I think of it as a ladder, with the two long wires the side rails, and the tkbLRU the rungs. (Ladder laid horizontal.)

But! None of those LEDs would be lit up. You need a battery for that. We'll also add a switch while we're at it. Switch open, all LEDs off. Switch closed, all LEDs on.


(The battery/ switch "rung" is another element connected up "in parallel with" the elements we had before.)

In theory (though not quite so simply in practice, although the principles wouldn't change) you could make the wires really long. Let's, for the moment, imagine 5 miles between LEDs.


The squiggly lines in the new diagram above are used to say "long piece of wire here".

If you trained some people in Morse code, and paid them to sit watching the LEDs, you could send messages...

FROM: Where the switch is....

TO: Where all of the people watching the LEDs.

So far, so crude. Fear not, MicroLans are much more capable! Each place equivalent to...

the battery/ switch... or
a LED/ resistor unit

...can receive and send messages, for a start.


So far we have a string of units, wired together in parallel.

I said things would get harder in a moment. Here we go....

Circuit diagram of shortable system...


(Before I continue the discussion, let me just say something to those who will look at the above and say it is a "bad circuit": Yes. I know. But it would work... if carefully tuned. It is only a step along our way. Don't worry.)

In the circuit above, I have removed the "turn all LRUs on/off" switch. (Disconnect the battery some other way, or add a switch not shown, if you want the circuit to have a way to turn everything off when you don't need it running, and want to save your battery.)

With none of the new switches closed, all of the LEDs will be lit.

Here's what happens when any switch is closed...

Now there is a low resistance path between the two "rails".

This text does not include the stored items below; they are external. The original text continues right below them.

theorem pvReplace_eq (s : List Char) :
    PySem.Chars.replace s ['.', '.'] ['.'] = pvCollapse1 s := by
  unfold PySem.Chars.replace
  simp [pvGo_spec s.length s [] (le_refl _)]

theorem pvReplace_dd_length (s : List Char)
    (h : PySem.Chars.isIn ['.', '.'] s = true) :
    (PySem.Chars.replace s ['.', '.'] ['.']).length < s.length := by
  rw [pvReplace_eq]
  exact pvCollapse1_length_lt s ((PySem.Chars.isIn_iff_infix _ _).mp h)

-- A step 3: the while-replace collapse loop
def pvStep3Loop (s : List Char) : List Char :=
  if h : PySem.Chars.isIn ['.', '.'] s = true then
    pvStep3Loop (PySem.Chars.replace s ['.', '.'] ['.'])
  else s
termination_by s.length
decreasing_by exact pvReplace_dd_length s h

-- step4.replace with count 1: remove the first dot (PySem.Chars.replace has no count argument; exact)
def pvRemoveFirstDot : List Char → List Char
  | [] => []
  | c :: t => if c = '.' then t else c :: pvRemoveFirstDot t

-- A step 7: while len(s) <= 2: s = s + s[-1]
def pvStep7Loop (s : List Char) : List Char :=
  if s.length ≤ 2 then
    match PySem.List.pyGet? s (-1) with
    | some c => pvStep7Loop (s ++ [c])
    | none => s    -- s = []: Python would raise IndexError; step6 is never empty
  else s
termination_by 3 - s.length
decreasing_by simp; omega

def solution (new_id : String) : String :=
  let step1 := PySem.Chars.lower new_id.toList
  let step2 := (PySem.List.pyRange 0 (PySem.Str.len new_id)).foldl
    (fun acc i =>
      match PySem.List.pyGet? step1 i with
      | some ci => if pvInner ci pvLetters then acc ++ [ci] else acc
      | none => acc)    -- i is always in range
    []
  let step3 := pvStep3Loop step2
  match PySem.List.pyGet? step3 0 with
  | none => ""    -- step3 = '': Python raises IndexError at step4[0]; excluded by Pre_
  | some c0 =>
    let step4a := if c0 = '.' then pvRemoveFirstDot step3 else step3
    let step4 :=
      if step4a ≠ [] then
        match PySem.List.pyGet? step4a (-1) with
        | some cl => if cl = '.' then PySem.List.slice step4a none (some (-1)) else step4a
        | none => step4a
      else step4a
    let step5 := if step4 = [] then ['a'] else step4
    let step6a := if 16 ≤ PySem.List.len step5 then PySem.List.slice step5 none (some 15) else step5
    let step6 :=
      match PySem.List.pyGet? step6a (-1) with
      | some cl => if cl = '.' then PySem.List.slice step6a none (some (-1)) else step6a
      | none => step6a    -- step6a is never empty
    String.ofList (pvStep7Loop step6)

-- ===== PORT B =====

def pvAllowedSet : PySem.Set Char :=
  PySem.Set.ofList "abcdefghijklmnopqrstuvwxyz0123456789-_.".toList

-- Python rstrip with a dot argument (PySem has no chars-argument rstrip; exact)
def pvRstripDot (s : List Char) : List Char :=
  (s.reverse.dropWhile (fun c => c == '.')).reverse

This causes the current flowing through R1 to increase. It would become bad-for-your-battery large unless R1 is well chosen. R1 will need to be quite resistive. But it will need to be low enough for...

When a large-ish current flows through a large resistor, you get a big voltage drop.

If you had "the right" R1, and the LED/resistor units had "the right" properties, these are voltages you might see...

The voltage "across" the battery would be the same, whether any of the switches across the rails were closed or not. That's just how these things work.

When none of the switches were closed, some current would flow through R1. With three tkbLRUs in parallel across the rails "fed" by the "bottom end" of R1, through R1 you would get three times the current flowing through one of the tkbLRUs.

If some current is flowing through R1, you will get some voltage drop. In my diagram, I have assumed a 12v battery, and a 2v voltage drop across R1 when it "feeds" three tkbLRUs.

I would have chosen LEDs and resistors to go with them in the tkbLRUs which were "happy" with the current that would flow if they were subjected to 10v. Would be happy, and would glow nicely.

Now... what happens if someone closes one of the switches?

Now there is virtually NO resistance between the points I've marked "A" and "B". And so more current (than before) flows through R1. And if more current flows, there will be a greater voltage drop. Now the voltage drop across R1 is 10v, and there's only 2v "left" between "A" and "B".... and the LEDs were chosen to be ones that don't glow with only 2v across then.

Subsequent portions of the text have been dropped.